According to The Centers for Disease Control and Prevention, however, children ages 5 to 14 years old are the most at risk of death and injury from a bike accident.

In 2009, most of Pennsylvania's 16 bicycle deaths occurred at non-intersections.

Head injuries account for 62 percent of bicycle-related deaths, which speaks to the importance of wearing a properly fitted helmet. About 33 percent of all bicycle-related emergency department visits and 67 percent of all bicycle-related hospital admissions involve head injuries.

Given these statistics, it's not difficult for us to welcome any upgrades to ensuring the safety of bicyclists. A law that sets new rules for Pennsylvania motorists to follow when encountering a bicyclist took effect today. The law, which is designed to promote a safe traffic flow, was signed by Governor Tom Corbett on Feb. 2.

PennDOT Secretary Barry J. Schoch urges all drivers and cyclists to learn the rules of the road to better share our highways, explaining that the biggest safety challenge with motor vehicles and bicycles sharing roadways is the speed differential.

The drivers of two-wheel and four-wheel vehicles should always obey all traffic signs and signals, but they now have new responsibilities.

Under the new law, motorists are required to leave a 4-foot "cushion of safety" when passing a bicyclist. To achieve this cushion, drivers may cross a roadway's center line when passing a bicycle on the left, but only when opposing traffic allows. And drivers attempting to turn left must also yield the right of way to bicycle riders traveling in the opposite direction.
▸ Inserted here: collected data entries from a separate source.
-- pv_equiv track=rewrite | github.com/levinericzimmermann/nongkrong | nongkrong/algorithms/instruments/kecapi.py | divide_stresses
-- ===== SOURCE A (Python) =====
-- def divide_stresses(stresses) -> tuple:
--     divided = []
--     stresses_group = []
--     for stress in stresses:
--         stresses_group.append(stress)
--         if stress:
--             divided.append(tuple(stresses_group))
--             stresses_group = []
--     if stresses_group:
--         divided.append(tuple(stresses_group))
--     return tuple(divided)
-- ===== SOURCE B (Python) =====
-- def divide_stresses(stresses) -> tuple:
--     lst = list(stresses)
--     cuts = [i for i, s in enumerate(lst) if s]
--     chunks = []
--     prev = 0
--     for idx in cuts:
--         chunks.append(tuple(lst[prev:idx + 1]))
--         prev = idx + 1
--     if prev < len(lst):
--         chunks.append(tuple(lst[prev:]))
--     return tuple(chunks)
-- ===== Notes on version B (the rewrite author's own statement) =====
-- stated objective: alternative
-- what changed: Replaces the accumulate-and-flush group buffer with a boundary-index table: collect the indices of truthy elements once, then emit each chunk by slicing between consecutive boundaries, plus the trailing remainder.
import Mathlib
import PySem

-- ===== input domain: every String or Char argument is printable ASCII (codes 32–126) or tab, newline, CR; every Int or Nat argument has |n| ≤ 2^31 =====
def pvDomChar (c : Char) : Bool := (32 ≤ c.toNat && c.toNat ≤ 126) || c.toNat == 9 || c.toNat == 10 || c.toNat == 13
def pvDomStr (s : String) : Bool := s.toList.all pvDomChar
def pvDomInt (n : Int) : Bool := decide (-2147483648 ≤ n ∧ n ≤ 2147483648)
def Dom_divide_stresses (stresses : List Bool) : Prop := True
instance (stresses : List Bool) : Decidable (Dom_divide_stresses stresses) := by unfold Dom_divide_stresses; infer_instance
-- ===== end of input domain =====

-- B replaces A's accumulate-and-flush group buffer by a boundary-index table plus slicing (alternative decomposition, same cost).

-- ===== PORT A =====
-- one loop step of A: append stress to the group, flush the group on a truthy stress
def aStep (acc : List (List Bool) × List Bool) (stress : Bool) : List (List Bool) × List Bool :=
  let g := acc.2 ++ [stress]
  if stress then (acc.1 ++ [g], []) else (acc.1, g)

-- A's trailing `if stresses_group: divided.append(...)`
def aFinish (st : List (List Bool) × List Bool) : List (List Bool) :=
  if st.2.isEmpty then st.1 else st.1 ++ [st.2]

def divide_stresses (stresses : List Bool) : List (List Bool) :=
  aFinish (stresses.foldl aStep ([], []))

-- ===== PORT B =====
-- B's `cuts = [i for i, s in enumerate(lst) if s]`
def cuts (lst : List Bool) : List Nat :=
  (List.range lst.length).filter (fun i => lst.getD i false)

-- B's `for idx in cuts` loop: state = (chunks, prev); chunk = lst[prev:idx+1]
def bFold (lst : List Bool) (cs : List Nat) (acc : List (List Bool)) (prev : Nat) :
    List (List Bool) × Nat :=
  cs.foldl (fun s i => (s.1 ++ [(lst.drop s.2).take (i + 1 - s.2)], i + 1)) (acc, prev)

-- B's trailing `if prev < len(lst): chunks.append(tuple(lst[prev:]))`
def bFinish (lst : List Bool) (r : List (List Bool) × Nat) : List (List Bool) :=
  if r.2 < lst.length then r.1 ++ [lst.drop r.2] else r.1

def divide_stresses_alt (stresses : List Bool) : List (List Bool) :=
  bFinish stresses (bFold stresses (cuts stresses) [] 0)

-- ===== PRECONDITION & SPEC =====
def Spec_divide_stresses (stresses : List Bool) (out : List (List Bool)) : Prop := out = divide_stresses_alt stresses
instance (stresses : List Bool) (out : List (List Bool)) : Decidable (Spec_divide_stresses stresses out) := by unfold Spec_divide_stresses; infer_instance

-- ===== CLAIM (what is proved, stated in full; the proofs are below) =====
def Claim_equal_divide_stresses : Prop := ∀ (stresses : List Bool), Dom_divide_stresses stresses → Spec_divide_stresses stresses (divide_stresses stresses)

-- ===== LEMMAS AND PROOFS =====

-- reference chunking: shared recursive characterisation both ports are proved equal to
def chunksRec : List Bool → List (List Bool)
  | [] => []
  | true :: xs => [true] :: chunksRec xs
  | false :: xs =>
    match chunksRec xs with
    | [] => [[false]]
    | c :: cs => (false :: c) :: cs

theorem chunksRec_true (xs : List Bool) : chunksRec (true :: xs) = [true] :: chunksRec xs := rfl

theorem chunksRec_false (xs : List Bool) :
    chunksRec (false :: xs) =
      match chunksRec xs with
      | [] => [[false]]
      | c :: cs => (false :: c) :: cs := rfl

-- prepend a pending group to the first chunk (or emit it alone if no chunks follow)
def consFirst (g : List Bool) : List (List Bool) → List (List Bool)
  | [] => if g.isEmpty then [] else [g]
  | c :: cs => (g ++ c) :: cs

theorem consFirst_nil (cs : List (List Bool)) : consFirst [] cs = cs := by
  cases cs <;> simp [consFirst]

-- ===== A side =====

theorem a_fold_eq (xs : List Bool) :
    ∀ (d : List (List Bool)) (g : List Bool),
      aFinish (xs.foldl aStep (d, g)) = d ++ consFirst g (chunksRec xs) := by
  induction xs with
  | nil =>
    intro d g
    cases g <;> simp [aFinish, consFirst, chunksRec]
  | cons x xs ih =>
    intro d g
    cases x with
    | true =>
      rw [show ((true :: xs).foldl aStep (d, g)) = xs.foldl aStep (d ++ [g ++ [true]], []) from by
        simp [aStep]]
      rw [ih, consFirst_nil, chunksRec_true, consFirst]
      simp
    | false =>
      rw [show ((false :: xs).foldl aStep (d, g)) = xs.foldl aStep (d, g ++ [false]) from by
        simp [aStep]]
      rw [ih, chunksRec_false]
      cases h : chunksRec xs with
      | nil => cases g <;> simp [consFirst]
      | cons c cs => simp [consFirst]

theorem a_eq_chunksRec (xs : List Bool) : divide_stresses xs = chunksRec xs := by
  have := a_fold_eq xs [] []
  simpa [divide_stresses, consFirst_nil] using this

-- ===== B side =====

-- the cut-index table of x :: xs viewed through the table of xs
theorem cuts_cons_true (xs : List Bool) :
    cuts (true :: xs) = 0 :: (cuts xs).map (· + 1) := by
  unfold cuts
  simp only [List.length_cons, List.range_succ_eq_map, List.filter_cons, List.filter_map]
  simp [Function.comp_def]

theorem cuts_cons_false (xs : List Bool) :
    cuts (false :: xs) = (cuts xs).map (· + 1) := by
  unfold cuts
  simp only [List.length_cons, List.range_succ_eq_map, List.filter_cons, List.filter_map]
  simp [Function.comp_def]

-- the chunks accumulator only ever grows by appending
theorem bFold_acc (lst : List Bool) (cs : List Nat) :
    ∀ (acc : List (List Bool)) (p : Nat),
      bFold lst cs acc p = (acc ++ (bFold lst cs [] p).1, (bFold lst cs [] p).2) := by
  induction cs with
  | nil => intro acc p; simp [bFold]
  | cons i cs ih =>
    intro acc p
    simp only [bFold, List.foldl_cons, List.nil_append] at *
    rw [ih (acc ++ [(lst.drop p).take (i + 1 - p)]) (i + 1),
        ih [(lst.drop p).take (i + 1 - p)] (i + 1)]
    simp

-- shifting every cut index by one matches prepending one element and shifting prev
theorem bFold_shift (x : Bool) (lst : List Bool) (cs : List Nat) :
    ∀ (acc : List (List Bool)) (p : Nat),
      bFold (x :: lst) (cs.map (· + 1)) acc (p + 1)
        = ((bFold lst cs acc p).1, (bFold lst cs acc p).2 + 1) := by
  induction cs with
  | nil => intro acc p; simp [bFold]
  | cons i cs ih =>
    intro acc p
    simp only [bFold, List.map_cons, List.foldl_cons, List.drop_succ_cons] at *
    rw [show i + 1 + 1 - (p + 1) = i + 1 - p from by omega]
    exact ih _ _

-- the final remainder check distributes over an already-emitted head chunk
theorem bFinish_cons (lst : List Bool) (h : List Bool) (l : List (List Bool)) (p : Nat) :
    bFinish lst (h :: l, p) = h :: bFinish lst (l, p) := by
  unfold bFinish; split <;> simp

theorem b_eq_chunksRec (xs : List Bool) : divide_stresses_alt xs = chunksRec xs := by
  induction xs with
  | nil => decide
  | cons x xs ih =>
    cases x with
    | true =>
      unfold divide_stresses_alt
      rw [cuts_cons_true]
      rw [show bFold (true :: xs) (0 :: (cuts xs).map (· + 1)) [] 0
            = bFold (true :: xs) ((cuts xs).map (· + 1)) [[true]] (0 + 1) from by
        simp [bFold]]
      rw [bFold_shift, bFold_acc, chunksRec_true, ← ih]
      unfold divide_stresses_alt
      rw [show ([[true]] ++ (bFold xs (cuts xs) [] 0).1 : List (List Bool))
            = [true] :: (bFold xs (cuts xs) [] 0).1 from by simp]
      rw [bFinish_cons]
      unfold bFinish
      simp
    | false =>
      unfold divide_stresses_alt
      rw [cuts_cons_false]
      cases hc : cuts xs with
      | nil =>
        -- no truthy element in xs: a single trailing chunk
        have hx : chunksRec xs = if 0 < xs.length then [xs] else [] := by
          rw [← ih]; unfold divide_stresses_alt; rw [hc]; simp [bFold, bFinish]
        rw [chunksRec_false, hx]
        simp only [List.map_nil]
        cases xs with
        | nil => decide
        | cons y ys => simp [bFold, bFinish]
      | cons c cs =>
        -- first chunk gets the leading false prepended; the rest is xs's chunking
        have hx : chunksRec xs
            = xs.take (c + 1) :: bFinish xs (bFold xs cs [] (c + 1)) := by
          rw [← ih]; unfold divide_stresses_alt; rw [hc]
          rw [show bFold xs (c :: cs) [] 0 = bFold xs cs [xs.take (c + 1)] (c + 1) from by
            simp [bFold]]
          rw [bFold_acc]
          rw [show ([xs.take (c + 1)] ++ (bFold xs cs [] (c + 1)).1 : List (List Bool))
                = xs.take (c + 1) :: (bFold xs cs [] (c + 1)).1 from by simp]
          rw [bFinish_cons]
        rw [chunksRec_false, hx]
        simp only [List.map_cons]
        rw [show bFold (false :: xs) ((c + 1) :: (cs.map (· + 1))) [] 0
              = bFold (false :: xs) (cs.map (· + 1)) [[false] ++ xs.take (c + 1)] (c + 1 + 1) from by
          simp [bFold, List.take_succ_cons]]
        rw [bFold_shift, bFold_acc]
        rw [show ([[false] ++ xs.take (c + 1)] ++ (bFold xs cs [] (c + 1)).1 : List (List Bool))
              = (false :: xs.take (c + 1)) :: (bFold xs cs [] (c + 1)).1 from by simp]
        rw [bFinish_cons]
        unfold bFinish
        simp

-- ===== VERDICT (by name: the statement is the Claim_ definition above) =====
theorem divide_stresses_spec : Claim_equal_divide_stresses := by
  intro xs _
  unfold Spec_divide_stresses
  rw [a_eq_chunksRec, b_eq_chunksRec]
The law also calls for bicycle riders to use all reasonable efforts to avoid impeding the normal flow of traffic. When there is only one travel lane, bicyclists may use any portion of the lane to avoid hazards on the roadway, including maintaining a safe distance from stopped and parked cars.

As always, bicyclists are also encouraged to ride predictably and signal their intentions before proceeding so that motorists have a chance to react.

The state's excellent website outlines all the new information on bicycling safety.